Dann müssen die einzelnen Audios transkribiert werden. 
Whisper bietet sich als Transkriptionstool an. Allerdings ist der Prozess alle Audiofiles zu transkribieren sehr aufwändig und sollte auf guter Hardware mit GPU Cuda unterstützung erfolgen.

Beispieltranskription für ein file: (kann ca. 20 min dauern)

In [None]:
import os
from audio_transcription.faster_whisper_word_level import transcribe
from dotenv import load_dotenv

load_dotenv()
AUDIO_SOURCE_PATH = os.getenv("AUDIO_SOURCE_PATH")

In [None]:
filepath = os.path.join(AUDIO_SOURCE_PATH, os.listdir(AUDIO_SOURCE_PATH)[4])
df = transcribe(filepath)

In [None]:
print(df)

Alle MP3s sind auf Wort Ebene transkribiert und in der Tabelle transcript_word_level_2237 abgespeichert.

### Satzbildung mit Spacy

In [None]:
import pandas as pd
import spacy
from tqdm import tqdm
from db_connect import db_get_df, db_save_df

In [None]:
def get_sentences_spacy(df, nlp):
    filenames = df["filename"].drop_duplicates(ignore_index=True)
    sentence_dict = []

    for filename in tqdm(filenames):
        word_entries = df[df['filename'] == filename]
        text = " ".join(word_entries["word"].apply(lambda x: x.strip()).tolist())
        
        # Process the text with spaCy
        doc = nlp(text)
        
        sentences = list(doc.sents)
        current_word_index = 0  # To keep track of the word index in word_entries

        for sent in sentences:
            words_in_sent = sent.text.split()
            sentence_length = len(words_in_sent)
            
            if current_word_index + sentence_length > len(word_entries):
                break  
            
            start_time = word_entries.iloc[current_word_index]["start"]
            end_time = word_entries.iloc[current_word_index + sentence_length - 1]["end"]

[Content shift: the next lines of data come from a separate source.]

-- pv_equiv track=rewrite | github.com/jarikmarwede/IdeaBag2-Solutions | Numbers/Latin_Squares/latin_squares.py | _is_latin_square_vertically
-- ===== SOURCE A (Python) =====
-- def _is_latin_square_vertically(row_length: int, array: str) -> bool:
--     """Return whether array is a latin square just through vertical checking."""
--     for column in range(0, row_length):
--         numbers = []
--         for row in range(0, len(array) // row_length):
--             digit = array[row * row_length + column]
--             # check whether the digit is already in the current row
--             if digit in numbers:
--                 return False
--             numbers.append(digit)
--
--     return True
-- ===== SOURCE B (Python) =====
-- def _is_latin_square_vertically(row_length: int, array: str) -> bool:
--     """Return whether array is a latin square just through vertical checking."""
--     if row_length <= 0:
--         return True
--     seen = set()
--     limit = len(array) // row_length * row_length
--     for i in range(limit):
--         key = (i % row_length, array[i])
--         if key in seen:
--             return False
--         seen.add(key)
--     return True
-- ===== Notes on version B (the rewrite author's own statement) =====
-- stated objective: alternative
-- what changed: Replaces A's nested column-by-column loops (each keeping a per-column list scanned for membership) by a single flat pass over the checked prefix of the string that records (column, char) keys in one set, where column = index % row_length.
import Mathlib
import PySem

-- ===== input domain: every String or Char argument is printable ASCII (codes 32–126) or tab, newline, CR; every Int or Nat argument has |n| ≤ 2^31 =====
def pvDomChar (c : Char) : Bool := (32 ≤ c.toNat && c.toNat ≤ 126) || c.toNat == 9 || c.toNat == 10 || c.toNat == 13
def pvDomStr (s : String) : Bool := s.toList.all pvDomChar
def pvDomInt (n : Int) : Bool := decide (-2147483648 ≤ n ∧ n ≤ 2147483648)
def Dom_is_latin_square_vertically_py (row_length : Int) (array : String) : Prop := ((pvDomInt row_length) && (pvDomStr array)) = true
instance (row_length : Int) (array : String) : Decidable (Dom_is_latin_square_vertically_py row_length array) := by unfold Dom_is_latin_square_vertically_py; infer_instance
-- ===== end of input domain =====

-- B replaces A's nested column-by-column loops by ONE flat pass over the checked
-- prefix with a single set of (column, char) keys (alternative decomposition).

-- ===== PORT A =====
-- inner loop 'for row in range(0, len(array)//row_length): …' with early return False;
-- the index row*row_length+column is always in range when the loop runs, so pyGetD's
-- default is never used (exact).
def pvInnerA (array : List Char) (rl c : Int) (rows : List Int) (numbers : List Char) : Bool :=
  match rows with
  | [] => true
  | r :: rs =>
    let digit := PySem.List.pyGetD array (r * rl + c) ' '
    if numbers.contains digit then false
    else pvInnerA array rl c rs (numbers ++ [digit])

-- outer loop 'for column in range(0, row_length): …'
def pvOuterA (array : List Char) (rl : Int) (cols : List Int) : Bool :=
  match cols with
  | [] => true
  | c :: cs =>
    if pvInnerA array rl c
        (PySem.List.pyRange 0 (PySem.Int.floordiv (array.length : Int) rl) 1) [] then
      pvOuterA array rl cs
    else false

def is_latin_square_vertically_py (row_length : Int) (array : String) : Bool :=
  pvOuterA array.toList row_length (PySem.List.pyRange 0 row_length 1)

-- ===== PORT B =====
-- 'for i in range(limit): key = (i % row_length, array[i]); if key in seen: return False; seen.add(key)'
-- the index i is always in range (i < limit ≤ len), so pyGetD's default is never used (exact).
def pvScanB (array : List Char) (rl : Int) (idxs : List Int) (seen : PySem.Set (Int × Char)) : Bool :=
  match idxs with
  | [] => true
  | i :: is =>
    let key : Int × Char := (PySem.Int.mod i rl, PySem.List.pyGetD array i ' ')
    if PySem.Set.contains seen key then false
    else pvScanB array rl is (PySem.Set.add seen key)

def is_latin_square_vertically_py_alt (row_length : Int) (array : String) : Bool :=
  if row_length ≤ 0 then true
  else
    pvScanB array.toList row_length
      (PySem.List.pyRange 0
        (PySem.Int.floordiv (array.toList.length : Int) row_length * row_length) 1)
      PySem.Set.empty

-- ===== PRECONDITION & SPEC =====
def Spec_is_latin_square_vertically_py (row_length : Int) (array : String) (out : Bool) : Prop := out = is_latin_square_vertically_py_alt row_length array
instance (row_length : Int) (array : String) (out : Bool) : Decidable (Spec_is_latin_square_vertically_py row_length array out) := by unfold Spec_is_latin_square_vertically_py; infer_instance

-- ===== CLAIM (what is proved, stated in full; the proofs are below) =====
def Claim_equal_is_latin_square_vertically_py : Prop := ∀ (row_length : Int) (array : String), Dom_is_latin_square_vertically_py row_length array → Spec_is_latin_square_vertically_py row_length array (is_latin_square_vertically_py row_length array)

-- ===== LEMMAS AND PROOFS =====

-- A's inner duplicate scan decides Nodup of 'numbers ++ column so far'.
theorem pvInnerA_eq_nodup (array : List Char) (rl c : Int) (rows : List Int)
    (numbers : List Char) (h : numbers.Nodup) :
    pvInnerA array rl c rows numbers =
      decide (numbers ++ rows.map (fun r => PySem.List.pyGetD array (r * rl + c) ' ')).Nodup := by
  induction rows generalizing numbers with
  | nil => simp [pvInnerA, h]
  | cons r rs ih =>
    simp only [pvInnerA, List.map_cons]
    by_cases hmem : PySem.List.pyGetD array (r * rl + c) ' ' ∈ numbers
    · have hnot : ¬ (numbers ++ PySem.List.pyGetD array (r * rl + c) ' '
          :: rs.map (fun r => PySem.List.pyGetD array (r * rl + c) ' ')).Nodup := by
        intro hnd
        rcases (List.nodup_append.mp hnd) with ⟨-, -, hdisj⟩
        exact hdisj _ hmem _ (List.mem_cons_self) rfl
      simp [hmem, hnot]
    · have h' : (numbers ++ [PySem.List.pyGetD array (r * rl + c) ' ']).Nodup := by
        rw [List.nodup_append]
        refine ⟨h, List.nodup_singleton _, ?_⟩
        intro a ha b hb
        simp only [List.mem_singleton] at hb
        subst hb
        exact fun he => hmem (he ▸ ha)
      rw [ih _ h']
      simp [hmem, List.append_assoc]

-- B's flat scan decides Nodup of 'seen ++ keys of the remaining indices'.
theorem pvScanB_eq_nodup (array : List Char) (rl : Int) (idxs : List Int)
    (seen : PySem.Set (Int × Char)) (h : seen.Nodup) :
    pvScanB array rl idxs seen =
      decide (seen ++ idxs.map
        (fun i => ((PySem.Int.mod i rl, PySem.List.pyGetD array i ' ') : Int × Char))).Nodup := by
  induction idxs generalizing seen with
  | nil => simp [pvScanB, h]
  | cons i is ih =>
    simp only [pvScanB, List.map_cons]
    by_cases hmem : ((PySem.Int.mod i rl, PySem.List.pyGetD array i ' ') : Int × Char) ∈ seen
    · have hc : PySem.Set.contains seen
          ((PySem.Int.mod i rl, PySem.List.pyGetD array i ' ') : Int × Char) = true :=
        (PySem.Set.contains_iff _ _).mpr hmem
      have hnot : ¬ (seen ++ ((PySem.Int.mod i rl, PySem.List.pyGetD array i ' ') : Int × Char)
          :: is.map (fun i => ((PySem.Int.mod i rl, PySem.List.pyGetD array i ' ') : Int × Char))).Nodup := by
        intro hnd
        rcases (List.nodup_append.mp hnd) with ⟨-, -, hdisj⟩
        exact hdisj _ hmem _ (List.mem_cons_self) rfl
      rw [hc]
      simp [hnot]
    · have hc : PySem.Set.contains seen
          ((PySem.Int.mod i rl, PySem.List.pyGetD array i ' ') : Int × Char) = false := by
        cases hx : PySem.Set.contains seen
            ((PySem.Int.mod i rl, PySem.List.pyGetD array i ' ') : Int × Char) with
        | false => rfl
        | true => exact absurd ((PySem.Set.contains_iff _ _).mp hx) hmem
      have hadd : PySem.Set.add seen ((PySem.Int.mod i rl, PySem.List.pyGetD array i ' ') : Int × Char)
          = seen ++ [((PySem.Int.mod i rl, PySem.List.pyGetD array i ' ') : Int × Char)] :=
        PySem.Set.add_of_not_mem hmem
      have h' : (seen ++ [((PySem.Int.mod i rl, PySem.List.pyGetD array i ' ') : Int × Char)]).Nodup := by
        rw [List.nodup_append]
        refine ⟨h, List.nodup_singleton _, ?_⟩
        intro a ha b hb
        simp only [List.mem_singleton] at hb
        subst hb
        exact fun he => hmem (he ▸ ha)
      rw [hc]
      simp only [hadd, ih _ h']
      simp [hmem, List.append_assoc]

-- For i = r*rl + c with 0 ≤ c < rl, the key's column component is c.
theorem pv_mod_key (r c rl : Int) (hrl : 0 < rl) (hc0 : 0 ≤ c) (hc : c < rl) :
    PySem.Int.mod (r * rl + c) rl = c := by
  rw [PySem.Int.mod_eq_emod_of_pos hrl]
  have : (r * rl + c) % rl = c % rl := by
    rw [add_comm, mul_comm]
    exact Int.add_mul_emod_self_left c rl r
  rw [this, Int.emod_eq_of_lt hc0 hc]

-- The flat key list over the checked prefix is Nodup iff every column is Nodup.
theorem pv_keys_nodup_iff (array : List Char) (rl rows : Int) (hrl : 0 < rl) (hrows : 0 ≤ rows) :
    ((PySem.List.pyRange 0 (rows * rl) 1).map
        (fun i => ((PySem.Int.mod i rl, PySem.List.pyGetD array i ' ') : Int × Char))).Nodup ↔
      ∀ c, 0 ≤ c → c < rl →
        ((PySem.List.pyRange 0 rows 1).map
          (fun r => PySem.List.pyGetD array (r * rl + c) ' ')).Nodup := by
  rw [List.nodup_map_iff_inj_on (PySem.List.nodup_pyRange_one _ _)]
  constructor
  · intro hinj c hc0 hc
    rw [List.nodup_map_iff_inj_on (PySem.List.nodup_pyRange_one _ _)]
    intro r1 hr1 r2 hr2 heq
    rw [PySem.List.mem_pyRange_one] at hr1 hr2
    have hi1 : r1 * rl + c ∈ PySem.List.pyRange 0 (rows * rl) 1 := by
      rw [PySem.List.mem_pyRange_one]
      constructor
      · nlinarith [hr1.1]
      · nlinarith [hr1.2]
    have hi2 : r2 * rl + c ∈ PySem.List.pyRange 0 (rows * rl) 1 := by
      rw [PySem.List.mem_pyRange_one]
      constructor
      · nlinarith [hr2.1]
      · nlinarith [hr2.2]
    have := hinj _ hi1 _ hi2 (by
      rw [pv_mod_key _ _ _ hrl hc0 hc, pv_mod_key _ _ _ hrl hc0 hc, heq])
    have : r1 * rl = r2 * rl := by omega
    exact mul_right_cancel₀ (by omega) this
  · intro hcols i hi j hj heq
    rw [PySem.List.mem_pyRange_one] at hi hj
    set c := PySem.Int.mod i rl with hcdef
    have hc0 : 0 ≤ c := PySem.Int.mod_nonneg i hrl
    have hc : c < rl := PySem.Int.mod_lt i hrl
    have hcj : PySem.Int.mod j rl = c := by
      have := congrArg Prod.fst heq
      simpa using this.symm
    have hvij : PySem.List.pyGetD array i ' ' = PySem.List.pyGetD array j ' ' := by
      have := congrArg Prod.snd heq
      simpa using this
    -- decompose i and j by rl
    have hmi : c = i % rl := by rw [hcdef, PySem.Int.mod_eq_emod_of_pos hrl]
    have hmj : PySem.Int.mod j rl = j % rl := PySem.Int.mod_eq_emod_of_pos hrl
    have hdi : rl * (i / rl) + i % rl = i := Int.ediv_add_emod i rl
    have hdj : rl * (j / rl) + j % rl = j := Int.ediv_add_emod j rl
    have hri0 : 0 ≤ i / rl := Int.ediv_nonneg hi.1 (le_of_lt hrl)
    have hrj0 : 0 ≤ j / rl := Int.ediv_nonneg hj.1 (le_of_lt hrl)
    have hri : i / rl < rows := by
      by_contra hge
      push_neg at hge
      have h1 : rl * rows ≤ rl * (i / rl) := mul_le_mul_of_nonneg_left hge (le_of_lt hrl)
      have h2 : 0 ≤ i % rl := Int.emod_nonneg i (by omega)
      nlinarith [hi.2]
    have hrj : j / rl < rows := by
      by_contra hge
      push_neg at hge
      have h1 : rl * rows ≤ rl * (j / rl) := mul_le_mul_of_nonneg_left hge (le_of_lt hrl)
      have h2 : 0 ≤ j % rl := Int.emod_nonneg j (by omega)
      nlinarith [hj.2]
    have hcol := hcols c hc0 hc
    rw [List.nodup_map_iff_inj_on (PySem.List.nodup_pyRange_one _ _)] at hcol
    have heqr : i / rl = j / rl := by
      refine hcol _ (by rw [PySem.List.mem_pyRange_one]; exact ⟨hri0, hri⟩)
        _ (by rw [PySem.List.mem_pyRange_one]; exact ⟨hrj0, hrj⟩) ?_
      have hieq : i / rl * rl + c = i := by
        rw [hmi, Int.mul_comm (i / rl) rl]; omega
      have hjeq : j / rl * rl + c = j := by
        have hcj' : c = j % rl := by rw [← hcj, hmj]
        rw [hcj', Int.mul_comm (j / rl) rl]; omega
      rw [hieq, hjeq, hvij]
    have hieq : i = rl * (i / rl) + c := by rw [hmi]; omega
    have hjeq : j = rl * (j / rl) + c := by
      have hcj' : c = j % rl := by rw [← hcj, hmj]
      rw [hcj']; omega
    rw [hieq, hjeq, heqr]

-- A's outer loop over columns [lo, rl) decides 'every column in that range is Nodup'.
theorem pvOuterA_eq_decide (a : List Char) (rl : Int)
    (rows : Int) (hrows : rows = PySem.Int.floordiv (a.length : Int) rl) (lo : Int) :
    pvOuterA a rl (PySem.List.pyRange lo rl 1) =
      decide (∀ c, lo ≤ c → c < rl →
        ((PySem.List.pyRange 0 rows 1).map
          (fun r => PySem.List.pyGetD a (r * rl + c) ' ')).Nodup) := by
  by_cases hle : rl ≤ lo
  · rw [PySem.List.pyRange_one_eq_nil hle]
    simp only [pvOuterA]
    have : ∀ c, lo ≤ c → c < rl →
        ((PySem.List.pyRange 0 rows 1).map
          (fun r => PySem.List.pyGetD a (r * rl + c) ' ')).Nodup := by
      intro c h1 h2; omega
    exact (decide_eq_true this).symm
  · push_neg at hle
    have hterm : (rl - (lo + 1)).toNat < (rl - lo).toNat := by omega
    rw [PySem.List.pyRange_one_cons hle]
    simp only [pvOuterA]
    rw [pvInnerA_eq_nodup _ _ _ _ [] List.nodup_nil,
      pvOuterA_eq_decide a rl rows hrows (lo + 1)]
    simp only [List.nil_append, ← hrows]
    by_cases hlc : ((PySem.List.pyRange 0 rows 1).map
        (fun r => PySem.List.pyGetD a (r * rl + lo) ' ')).Nodup
    · simp only [hlc, decide_true, if_true]
      rw [decide_eq_decide]
      constructor
      · intro h c h1 h2
        rcases eq_or_lt_of_le h1 with rfl | hlt
        · exact hlc
        · exact h c (by omega) h2
      · intro h c h1 h2; exact h c (by omega) h2
    · have : ¬ (∀ c, lo ≤ c → c < rl →
          ((PySem.List.pyRange 0 rows 1).map
            (fun r => PySem.List.pyGetD a (r * rl + c) ' ')).Nodup) := by
        intro h; exact hlc (h lo le_rfl hle)
      simp [hlc, this]
termination_by (rl - lo).toNat

-- ===== VERDICT (by name: the statement is the Claim_ definition above) =====
theorem is_latin_square_vertically_py_spec : Claim_equal_is_latin_square_vertically_py := by
  intro rl array _
  unfold Spec_is_latin_square_vertically_py is_latin_square_vertically_py
    is_latin_square_vertically_py_alt
  by_cases hrl : rl ≤ 0
  · rw [if_pos hrl, PySem.List.pyRange_one_eq_nil hrl]
    rfl
  · rw [if_neg hrl]
    push_neg at hrl
    set a := array.toList
    set rows := PySem.Int.floordiv (a.length : Int) rl with hrows
    have hrows0 : 0 ≤ rows := by
      rw [hrows, PySem.Int.floordiv_eq_ediv_of_pos hrl]
      exact Int.ediv_nonneg (by positivity) (le_of_lt hrl)
    rw [show (PySem.Set.empty : PySem.Set (Int × Char)) = ([] : List (Int × Char)) from rfl,
      pvScanB_eq_nodup _ _ _ _ List.nodup_nil,
      pvOuterA_eq_decide a rl rows hrows 0, decide_eq_decide]
    rw [List.nil_append, pv_keys_nodup_iff a rl rows hrl hrows0]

            sentence_dict.append({"filename": filename, "sentence": sent.text, "start": start_time, "end": end_time})
            
            current_word_index += sentence_length  # Move to the index for the next sentence

    df_sentences = pd.DataFrame(sentence_dict)
    return df_sentences

In [None]:
df = db_get_df("transcript_word_level")
nlp = spacy.load("de_dep_news_trf") # model is 0.04% better in sentence than de_core_news_md

In [None]:
df_sentences = get_sentences_spacy(df, nlp)

In [None]:
df['segment_id'] = df.groupby('filename').cumcount()

In [None]:
df[""]

In [None]:
len(df_sentences)

In [None]:
db_save_df(df_sentences, "transcript_sentences_spacy")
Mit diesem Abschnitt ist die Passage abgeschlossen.